[Start of Attachment]
-- pv_equiv track=rewrite | github.com/isseis/synology-office-exporter | drive_export.py | get_offline_name
-- ===== SOURCE A (Python) =====
-- from typing import Optional
--
-- def get_offline_name(name: str) -> Optional[str]:
--     """
--     Converts Synology Office file names to Microsoft Office file names.
--
--     File type conversions:
--     - osheet -> xlsx (Excel)
--     - odoc -> docx (Word)
--     - oslides -> pptx (PowerPoint)
--
--     Parameters:
--         name (str): The file name to convert
--
--     Returns:
--         str or None: The file name with corresponding Microsoft Office extension.
--                     Returns None if not a Synology Office file.
--     """
--     extension_mapping = {
--         '.osheet': '.xlsx',
--         '.odoc': '.docx',
--         '.oslides': '.pptx'
--     }
--     for ext, new_ext in extension_mapping.items():
--         if name.endswith(ext):
--             return name[: -len(ext)] + new_ext
--     return None
-- ===== SOURCE B (Python) =====
-- from typing import Optional
--
-- def get_offline_name(name: str) -> Optional[str]:
--     """Extract the extension once with rfind and do a single dict lookup."""
--     extension_mapping = {
--         '.osheet': '.xlsx',
--         '.odoc': '.docx',
--         '.oslides': '.pptx'
--     }
--     idx = name.rfind('.')
--     new_ext = extension_mapping.get(name[idx:])
--     if new_ext is None:
--         return None
--     return name[:idx] + new_ext
-- ===== Notes on version B (the rewrite author's own statement) =====
-- stated objective: simpler
-- what changed: Instead of scanning the mapping and testing name.endswith for each key, B extracts the extension once with rfind and a slice and performs a single dict lookup.
import Mathlib
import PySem

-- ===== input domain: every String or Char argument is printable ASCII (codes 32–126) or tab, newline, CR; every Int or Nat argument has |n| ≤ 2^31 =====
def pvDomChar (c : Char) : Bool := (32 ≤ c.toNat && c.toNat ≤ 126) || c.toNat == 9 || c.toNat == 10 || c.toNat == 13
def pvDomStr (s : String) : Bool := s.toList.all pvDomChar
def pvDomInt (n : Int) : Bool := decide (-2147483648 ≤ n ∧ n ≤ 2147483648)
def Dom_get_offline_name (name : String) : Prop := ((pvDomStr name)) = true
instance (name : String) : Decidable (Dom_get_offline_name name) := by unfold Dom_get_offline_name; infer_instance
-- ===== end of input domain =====

-- B replaces A's linear endswith-scan over the mapping by extracting the extension once
-- (rfind + slice) and doing a single dict lookup; objective: simpler.


-- ===== PORT A =====
-- the literal dict of A
def pvExtMappingA : PySem.Dict String String :=
  ((PySem.Dict.empty.insert ".osheet" ".xlsx").insert ".odoc" ".docx").insert ".oslides" ".pptx"

-- the 'for ext, new_ext in extension_mapping.items()' loop with early return
def pvALoop (name : String) : List (String × String) → Option String
  | [] => none
  | (ext, newExt) :: rest =>
      if PySem.Str.endswith name ext then
        some (String.ofList (PySem.List.slice name.toList none (some (-(PySem.Str.len ext))) ++ newExt.toList))
      else pvALoop name rest

def get_offline_name (name : String) : Option String :=
  pvALoop name pvExtMappingA.items

-- ===== PORT B =====
def pvExtMappingB : PySem.Dict String String :=
  ((PySem.Dict.empty.insert ".osheet" ".xlsx").insert ".odoc" ".docx").insert ".oslides" ".pptx"

-- the body after 'idx = name.rfind('.')': one dict lookup, then splice
def pvBFinish (name : String) (idx : Int) : Option String :=
  match pvExtMappingB.get? (String.ofList (PySem.List.slice name.toList (some idx) none)) with
  | none => none
  | some newExt => some (String.ofList (PySem.List.slice name.toList none (some idx) ++ newExt.toList))

def get_offline_name_alt (name : String) : Option String :=
  pvBFinish name (PySem.Str.rfind name ".")

-- ===== PRECONDITION & SPEC =====
def Spec_get_offline_name (name : String) (out : Option String) : Prop := out = get_offline_name_alt name
instance (name : String) (out : Option String) : Decidable (Spec_get_offline_name name out) := by unfold Spec_get_offline_name; infer_instance

-- ===== CLAIM (what is proved, stated in full; the proofs are below) =====
def Claim_equal_get_offline_name : Prop := ∀ (name : String), Dom_get_offline_name name → Spec_get_offline_name name (get_offline_name name)

-- ===== LEMMAS AND PROOFS =====

-- [c].isPrefixOf l tests exactly the head
lemma pv_singleton_isPrefixOf (c : Char) (l : List Char) :
    [c].isPrefixOf l = true ↔ l.head? = some c := by
  cases l with
  | nil => simp [List.isPrefixOf]
  | cons x xs =>
      simp only [List.isPrefixOf, List.head?, Option.some.injEq, Bool.and_eq_true, beq_iff_eq]
      constructor
      · rintro ⟨h, _⟩; exact h.symm
      · intro h; exact ⟨h.symm, by simp⟩

-- rfind.go returns the HIGHEST match position
lemma pv_rfind_go_eq (s : List Char) (k : Nat)
    (hk : [('.' : Char)].isPrefixOf (s.drop k) = true)
    (hj : ∀ j : Nat, k < j → ¬ [('.' : Char)].isPrefixOf (s.drop j) = true) :
    ∀ i : Nat, k ≤ i → PySem.Chars.rfind.go s ['.'] i = (k : Int) := by
  intro i
  induction i with
  | zero =>
      intro h
      have hk0 : k = 0 := Nat.le_zero.mp h
      subst hk0
      simp only [PySem.Chars.rfind.go]
      simp only [List.drop_zero] at hk
      simp [hk]
  | succ n ih =>
      intro h
      rcases Nat.lt_or_ge n k with hlt | hge
      · -- k = n + 1
        have hkeq : k = n + 1 := by omega
        subst hkeq
        simp only [PySem.Chars.rfind.go]
        simp [hk]
      · -- k ≤ n : position n+1 cannot match
        have hnm := hj (n + 1) (by omega)
        simp only [PySem.Chars.rfind.go]
        simp only [Bool.not_eq_true] at hnm
        simp [hnm, ih hge]

-- last '.' of pre ++ '.' :: rest is at pre.length when rest has no dot
lemma pv_rfind_append (pre rest : List Char) (hnd : ('.' : Char) ∉ rest) :
    PySem.Chars.rfind (pre ++ '.' :: rest) ['.'] = (pre.length : Int) := by
  apply pv_rfind_go_eq
  · rw [pv_singleton_isPrefixOf]
    rw [List.drop_left]
    rfl
  · intro j hjk hpref
    rw [pv_singleton_isPrefixOf, List.head?_drop] at hpref
    rw [List.getElem?_append_right (by omega)] at hpref
    rcases Nat.exists_eq_add_of_lt hjk with ⟨m, hm⟩
    have : (('.' : Char) :: rest)[j - pre.length]? = rest[j - pre.length - 1]? := by
      have : j - pre.length = (j - pre.length - 1) + 1 := by omega
      rw [this]; simp
    rw [this] at hpref
    exact hnd (List.mem_of_getElem? hpref)
  · simp

-- the items of A's literal dict
lemma pv_itemsA : pvExtMappingA.items =
    [(".osheet", ".xlsx"), (".odoc", ".docx"), (".oslides", ".pptx")] := by decide

-- lookup in B's literal dict, characterized
lemma pv_getB (k : String) :
    pvExtMappingB.get? k =
      if ".osheet" = k then some ".xlsx"
      else if ".odoc" = k then some ".docx"
      else if ".oslides" = k then some ".pptx"
      else none := by
  have h : pvExtMappingB = PySem.Dict.mk
      [(".osheet", ".xlsx"), (".odoc", ".docx"), (".oslides", ".pptx")] := by decide
  rw [h]
  simp only [PySem.Dict.get?_mk_cons, beq_iff_eq]
  have h2 : (PySem.Dict.mk ([] : List (String × String))).get? k = none := by
    simp [PySem.Dict.get?]
  rw [h2]

-- one matched-extension case, done generically: name = pre ++ ext where ext = '.'::tail, no dot in tail
lemma pv_matched (name : String) (pre tail : List Char) (newExt : String)
    (hnd : ('.' : Char) ∉ tail)
    (hname : name.toList = pre ++ '.' :: tail)
    (hget : pvExtMappingB.get? (String.ofList ('.' :: tail)) = some newExt) :
    get_offline_name_alt name =
      some (String.ofList (pre ++ newExt.toList)) := by
  unfold get_offline_name_alt
  have hidx : PySem.Str.rfind name "." = (pre.length : Int) := by
    simp only [PySem.Str.rfind]
    rw [hname]
    exact pv_rfind_append pre tail hnd
  rw [hidx]
  unfold pvBFinish
  rw [hname]
  rw [PySem.List.slice_from_natCast, List.drop_left]
  rw [hget]
  rw [PySem.List.slice_to_natCast, List.take_left]

-- A's branch value for a matched extension equals B's
lemma pv_a_branch (name : String) (pre tail : List Char) (newExt : String)
    (hname : name.toList = pre ++ '.' :: tail) :
    PySem.List.slice name.toList none (some (-(1 + (tail.length : Int)))) ++ newExt.toList
      = pre ++ newExt.toList := by
  rw [hname]
  have h1 : -(1 + (tail.length : Int)) = -(((1 + tail.length : Nat) : Int)) := by push_cast; ring
  rw [h1, PySem.List.slice_to_neg_natCast (pre ++ '.' :: tail) (1 + tail.length) (by omega)]
  congr 1
  have : (pre ++ '.' :: tail).length - (1 + tail.length) = pre.length := by
    simp; omega
  rw [this]
  exact List.take_left' rfl

-- no-match case: the extracted extension is a suffix of name, so it is none of the keys
lemma pv_unmatched (name : String)
    (h1 : ¬ PySem.Str.endswith name ".osheet" = true)
    (h2 : ¬ PySem.Str.endswith name ".odoc" = true)
    (h3 : ¬ PySem.Str.endswith name ".oslides" = true) :
    get_offline_name_alt name = none := by
  unfold get_offline_name_alt pvBFinish
  have hsuf : PySem.List.slice name.toList (some (PySem.Str.rfind name "."))
      none <:+ name.toList := by
    rw [PySem.List.slice_some_none]
    exact List.drop_suffix _ _
  have hne : ∀ t : String, ¬ PySem.Str.endswith name t = true →
      ¬ (t = String.ofList (PySem.List.slice name.toList (some (PySem.Str.rfind name ".")) none)) := by
    intro t ht heq
    replace heq := heq.symm
    apply ht
    simp only [PySem.Str.endswith_eq]
    rw [PySem.Chars.endswith_iff]
    have : t.toList = PySem.List.slice name.toList (some (PySem.Str.rfind name ".")) none := by
      rw [← heq, String.toList_ofList]
    rw [this]
    exact hsuf
  rw [pv_getB]
  rw [if_neg (hne _ h1), if_neg (hne _ h2), if_neg (hne _ h3)]

-- ===== VERDICT (by name: the statement is the Claim_ definition above) =====
theorem get_offline_name_spec : Claim_equal_get_offline_name := by
  intro name _
  unfold Spec_get_offline_name
  unfold get_offline_name
  rw [pv_itemsA]
  by_cases h1 : PySem.Str.endswith name ".osheet" = true
  · obtain ⟨pre, hpre⟩ : ".osheet".toList <:+ name.toList := by
      rw [← PySem.Chars.endswith_iff]; simpa using h1
    have hname : name.toList = pre ++ '.' :: "osheet".toList := by
      rw [← hpre]; rfl
    simp only [pvALoop, h1, if_pos]
    rw [pv_matched name pre "osheet".toList ".xlsx" (by decide) hname (by decide)]
    have : PySem.Str.len ".osheet" = 1 + ("osheet".toList.length : Int) := by decide
    rw [this, pv_a_branch name pre "osheet".toList ".xlsx" hname]
  · by_cases h2 : PySem.Str.endswith name ".odoc" = true
    · obtain ⟨pre, hpre⟩ : ".odoc".toList <:+ name.toList := by
        rw [← PySem.Chars.endswith_iff]; simpa using h2
      have hname : name.toList = pre ++ '.' :: "odoc".toList := by
        rw [← hpre]; rfl
      simp only [pvALoop, h1, h2, if_pos, if_neg, Bool.not_eq_true]
      rw [pv_matched name pre "odoc".toList ".docx" (by decide) hname (by decide)]
      have : PySem.Str.len ".odoc" = 1 + ("odoc".toList.length : Int) := by decide
      rw [this, pv_a_branch name pre "odoc".toList ".docx" hname]
    · by_cases h3 : PySem.Str.endswith name ".oslides" = true
      · obtain ⟨pre, hpre⟩ : ".oslides".toList <:+ name.toList := by
          rw [← PySem.Chars.endswith_iff]; simpa using h3
        have hname : name.toList = pre ++ '.' :: "oslides".toList := by
          rw [← hpre]; rfl
        simp only [pvALoop, h1, h2, h3, if_pos, if_neg, Bool.not_eq_true]
        rw [pv_matched name pre "oslides".toList ".pptx" (by decide) hname (by decide)]
        have : PySem.Str.len ".oslides" = 1 + ("oslides".toList.length : Int) := by decide
        rw [this, pv_a_branch name pre "oslides".toList ".pptx" hname]
      · simp only [pvALoop, h1, h2, h3, if_neg, Bool.not_eq_true]
        rw [pv_unmatched name h1 h2 h3]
[End of Attachment]
**Exercise description:** Look through the data and show every line containing "once".

**Your response:**
--     """Extract the extension once with rfind and do a single dict lookup."""
-- what changed: Instead of scanning the mapping and testing name.endswith for each key, B extracts the extension once with rfind and a slice and performs a single dict lookup.
-- B replaces A's linear endswith-scan over the mapping by extracting the extension once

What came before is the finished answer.